◆ **Data for processing**
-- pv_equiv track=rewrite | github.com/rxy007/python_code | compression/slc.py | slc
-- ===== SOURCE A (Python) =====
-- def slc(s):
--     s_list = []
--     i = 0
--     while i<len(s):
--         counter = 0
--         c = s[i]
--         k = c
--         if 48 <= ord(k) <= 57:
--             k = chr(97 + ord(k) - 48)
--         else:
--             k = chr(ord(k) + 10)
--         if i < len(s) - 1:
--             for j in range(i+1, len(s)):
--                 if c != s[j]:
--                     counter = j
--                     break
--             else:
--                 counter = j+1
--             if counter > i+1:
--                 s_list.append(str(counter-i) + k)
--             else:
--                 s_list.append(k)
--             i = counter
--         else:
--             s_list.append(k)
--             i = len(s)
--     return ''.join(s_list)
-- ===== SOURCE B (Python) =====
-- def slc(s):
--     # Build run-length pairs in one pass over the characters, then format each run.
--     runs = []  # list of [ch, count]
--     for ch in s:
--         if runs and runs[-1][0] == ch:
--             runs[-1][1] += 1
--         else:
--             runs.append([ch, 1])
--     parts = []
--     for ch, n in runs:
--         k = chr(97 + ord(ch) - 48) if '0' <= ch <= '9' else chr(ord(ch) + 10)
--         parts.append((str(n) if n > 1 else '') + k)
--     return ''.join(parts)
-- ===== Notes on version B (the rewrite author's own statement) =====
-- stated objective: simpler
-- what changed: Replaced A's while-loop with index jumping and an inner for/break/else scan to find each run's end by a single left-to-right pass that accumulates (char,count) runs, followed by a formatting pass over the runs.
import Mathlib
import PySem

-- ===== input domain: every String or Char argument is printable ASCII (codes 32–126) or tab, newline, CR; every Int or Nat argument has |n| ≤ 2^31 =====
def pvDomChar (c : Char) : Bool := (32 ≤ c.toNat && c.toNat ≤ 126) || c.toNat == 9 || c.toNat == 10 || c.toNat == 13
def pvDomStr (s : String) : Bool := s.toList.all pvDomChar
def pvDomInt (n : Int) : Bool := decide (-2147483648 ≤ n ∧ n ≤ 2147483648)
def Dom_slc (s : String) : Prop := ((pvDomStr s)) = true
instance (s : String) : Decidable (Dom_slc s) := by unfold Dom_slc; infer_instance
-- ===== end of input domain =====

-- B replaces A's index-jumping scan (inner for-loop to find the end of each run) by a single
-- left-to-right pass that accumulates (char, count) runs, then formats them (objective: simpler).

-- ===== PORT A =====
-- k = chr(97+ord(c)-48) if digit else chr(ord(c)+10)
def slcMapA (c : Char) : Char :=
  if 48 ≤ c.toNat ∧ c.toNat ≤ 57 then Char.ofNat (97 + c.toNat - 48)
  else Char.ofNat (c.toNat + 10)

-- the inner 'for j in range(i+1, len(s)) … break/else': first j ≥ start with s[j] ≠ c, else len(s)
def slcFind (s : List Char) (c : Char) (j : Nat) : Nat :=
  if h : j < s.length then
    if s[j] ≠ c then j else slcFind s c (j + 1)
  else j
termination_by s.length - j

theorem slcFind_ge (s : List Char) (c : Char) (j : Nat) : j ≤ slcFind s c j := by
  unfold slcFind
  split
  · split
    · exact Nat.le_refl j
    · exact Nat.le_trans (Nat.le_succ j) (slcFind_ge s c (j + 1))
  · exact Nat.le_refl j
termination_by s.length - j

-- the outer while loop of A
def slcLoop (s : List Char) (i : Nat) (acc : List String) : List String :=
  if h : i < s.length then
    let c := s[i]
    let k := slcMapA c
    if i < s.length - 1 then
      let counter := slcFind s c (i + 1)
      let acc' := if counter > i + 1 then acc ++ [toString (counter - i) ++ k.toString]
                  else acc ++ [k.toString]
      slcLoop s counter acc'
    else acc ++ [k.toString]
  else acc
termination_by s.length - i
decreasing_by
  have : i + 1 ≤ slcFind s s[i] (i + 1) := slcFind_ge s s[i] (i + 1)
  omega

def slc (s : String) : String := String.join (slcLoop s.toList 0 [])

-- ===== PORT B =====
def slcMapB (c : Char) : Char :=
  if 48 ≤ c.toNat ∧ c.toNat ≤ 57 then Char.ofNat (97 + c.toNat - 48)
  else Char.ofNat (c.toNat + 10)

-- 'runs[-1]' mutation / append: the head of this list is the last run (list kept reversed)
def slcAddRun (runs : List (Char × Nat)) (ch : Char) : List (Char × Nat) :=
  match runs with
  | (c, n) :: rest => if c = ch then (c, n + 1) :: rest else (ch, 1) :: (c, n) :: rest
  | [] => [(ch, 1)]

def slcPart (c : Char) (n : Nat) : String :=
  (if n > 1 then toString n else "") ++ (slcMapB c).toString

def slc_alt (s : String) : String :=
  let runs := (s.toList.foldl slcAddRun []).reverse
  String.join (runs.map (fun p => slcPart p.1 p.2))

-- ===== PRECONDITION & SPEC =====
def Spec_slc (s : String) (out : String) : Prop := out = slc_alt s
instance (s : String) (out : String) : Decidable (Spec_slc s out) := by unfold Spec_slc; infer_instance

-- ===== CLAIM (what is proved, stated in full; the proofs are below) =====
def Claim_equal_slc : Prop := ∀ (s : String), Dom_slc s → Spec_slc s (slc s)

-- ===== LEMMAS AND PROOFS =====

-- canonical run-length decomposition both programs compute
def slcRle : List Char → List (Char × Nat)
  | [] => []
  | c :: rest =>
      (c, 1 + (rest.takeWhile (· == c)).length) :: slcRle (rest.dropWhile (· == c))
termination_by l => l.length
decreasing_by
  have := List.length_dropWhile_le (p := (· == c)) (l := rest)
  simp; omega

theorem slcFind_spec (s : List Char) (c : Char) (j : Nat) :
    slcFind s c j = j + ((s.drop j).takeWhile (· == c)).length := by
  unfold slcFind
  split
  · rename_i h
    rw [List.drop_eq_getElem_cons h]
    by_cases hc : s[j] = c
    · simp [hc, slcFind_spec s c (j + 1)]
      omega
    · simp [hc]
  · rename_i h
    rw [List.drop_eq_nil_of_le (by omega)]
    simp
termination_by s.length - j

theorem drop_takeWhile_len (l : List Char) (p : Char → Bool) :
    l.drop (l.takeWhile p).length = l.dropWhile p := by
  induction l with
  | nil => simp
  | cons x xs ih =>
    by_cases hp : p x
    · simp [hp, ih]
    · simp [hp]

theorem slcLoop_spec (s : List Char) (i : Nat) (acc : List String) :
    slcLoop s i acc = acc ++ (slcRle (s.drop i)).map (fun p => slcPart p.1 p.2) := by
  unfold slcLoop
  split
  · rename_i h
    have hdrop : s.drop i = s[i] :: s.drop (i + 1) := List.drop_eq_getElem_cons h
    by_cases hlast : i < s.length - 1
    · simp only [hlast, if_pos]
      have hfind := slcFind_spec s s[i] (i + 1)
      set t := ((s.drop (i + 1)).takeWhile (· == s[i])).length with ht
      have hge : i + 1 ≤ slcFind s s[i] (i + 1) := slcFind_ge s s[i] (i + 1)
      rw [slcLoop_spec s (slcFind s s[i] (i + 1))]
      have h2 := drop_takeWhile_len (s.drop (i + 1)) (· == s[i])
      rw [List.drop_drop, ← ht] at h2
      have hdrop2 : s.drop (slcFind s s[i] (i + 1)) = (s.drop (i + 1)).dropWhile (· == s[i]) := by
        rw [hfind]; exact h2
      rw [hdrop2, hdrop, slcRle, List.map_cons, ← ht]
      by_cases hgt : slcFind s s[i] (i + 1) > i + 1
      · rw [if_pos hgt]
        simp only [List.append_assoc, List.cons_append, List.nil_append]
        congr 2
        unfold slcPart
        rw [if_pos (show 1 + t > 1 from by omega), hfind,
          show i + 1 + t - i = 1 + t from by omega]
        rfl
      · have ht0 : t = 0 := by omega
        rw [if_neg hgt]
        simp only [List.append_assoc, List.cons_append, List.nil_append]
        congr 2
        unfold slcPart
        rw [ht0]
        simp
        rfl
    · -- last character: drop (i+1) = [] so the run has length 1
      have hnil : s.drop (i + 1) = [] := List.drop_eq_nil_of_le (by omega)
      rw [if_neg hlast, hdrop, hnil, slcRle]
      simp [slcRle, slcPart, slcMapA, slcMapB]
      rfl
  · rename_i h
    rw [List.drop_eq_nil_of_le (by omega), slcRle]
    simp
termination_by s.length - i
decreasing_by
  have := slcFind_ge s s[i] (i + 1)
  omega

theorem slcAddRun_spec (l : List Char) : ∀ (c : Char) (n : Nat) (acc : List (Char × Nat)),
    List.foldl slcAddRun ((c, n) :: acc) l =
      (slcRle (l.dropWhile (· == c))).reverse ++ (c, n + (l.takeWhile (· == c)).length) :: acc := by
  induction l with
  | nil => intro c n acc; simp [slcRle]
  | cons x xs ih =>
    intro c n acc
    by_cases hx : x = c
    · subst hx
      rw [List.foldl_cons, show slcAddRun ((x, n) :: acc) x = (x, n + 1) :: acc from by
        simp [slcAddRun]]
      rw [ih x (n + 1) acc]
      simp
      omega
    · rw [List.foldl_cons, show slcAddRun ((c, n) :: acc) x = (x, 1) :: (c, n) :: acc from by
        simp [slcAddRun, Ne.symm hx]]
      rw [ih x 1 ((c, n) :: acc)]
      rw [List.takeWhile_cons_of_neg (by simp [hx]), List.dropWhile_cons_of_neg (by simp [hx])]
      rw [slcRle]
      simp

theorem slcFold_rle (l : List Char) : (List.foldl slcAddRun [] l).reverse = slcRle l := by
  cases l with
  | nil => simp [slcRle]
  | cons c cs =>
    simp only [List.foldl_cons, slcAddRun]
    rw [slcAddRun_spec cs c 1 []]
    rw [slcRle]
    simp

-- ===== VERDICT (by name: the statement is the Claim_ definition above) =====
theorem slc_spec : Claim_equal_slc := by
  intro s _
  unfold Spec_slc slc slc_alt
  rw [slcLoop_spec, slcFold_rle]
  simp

◆ **Assignment**
Only the lines from the first line of the material above through the line that contains "-- stated objective: simpler" should be quoted, each one exactly.

◆ **Problem solution**
-- pv_equiv track=rewrite | github.com/rxy007/python_code | compression/slc.py | slc
-- ===== SOURCE A (Python) =====
-- def slc(s):
--     s_list = []
--     i = 0
--     while i<len(s):
--         counter = 0
--         c = s[i]
--         k = c
--         if 48 <= ord(k) <= 57:
--             k = chr(97 + ord(k) - 48)
--         else:
--             k = chr(ord(k) + 10)
--         if i < len(s) - 1:
--             for j in range(i+1, len(s)):
--                 if c != s[j]:
--                     counter = j
--                     break
--             else:
--                 counter = j+1
--             if counter > i+1:
--                 s_list.append(str(counter-i) + k)
--             else:
--                 s_list.append(k)
--             i = counter
--         else:
--             s_list.append(k)
--             i = len(s)
--     return ''.join(s_list)
-- ===== SOURCE B (Python) =====
-- def slc(s):
--     # Build run-length pairs in one pass over the characters, then format each run.
--     runs = []  # list of [ch, count]
--     for ch in s:
--         if runs and runs[-1][0] == ch:
--             runs[-1][1] += 1
--         else:
--             runs.append([ch, 1])
--     parts = []
--     for ch, n in runs:
--         k = chr(97 + ord(ch) - 48) if '0' <= ch <= '9' else chr(ord(ch) + 10)
--         parts.append((str(n) if n > 1 else '') + k)
--     return ''.join(parts)
-- ===== Notes on version B (the rewrite author's own statement) =====
-- stated objective: simpler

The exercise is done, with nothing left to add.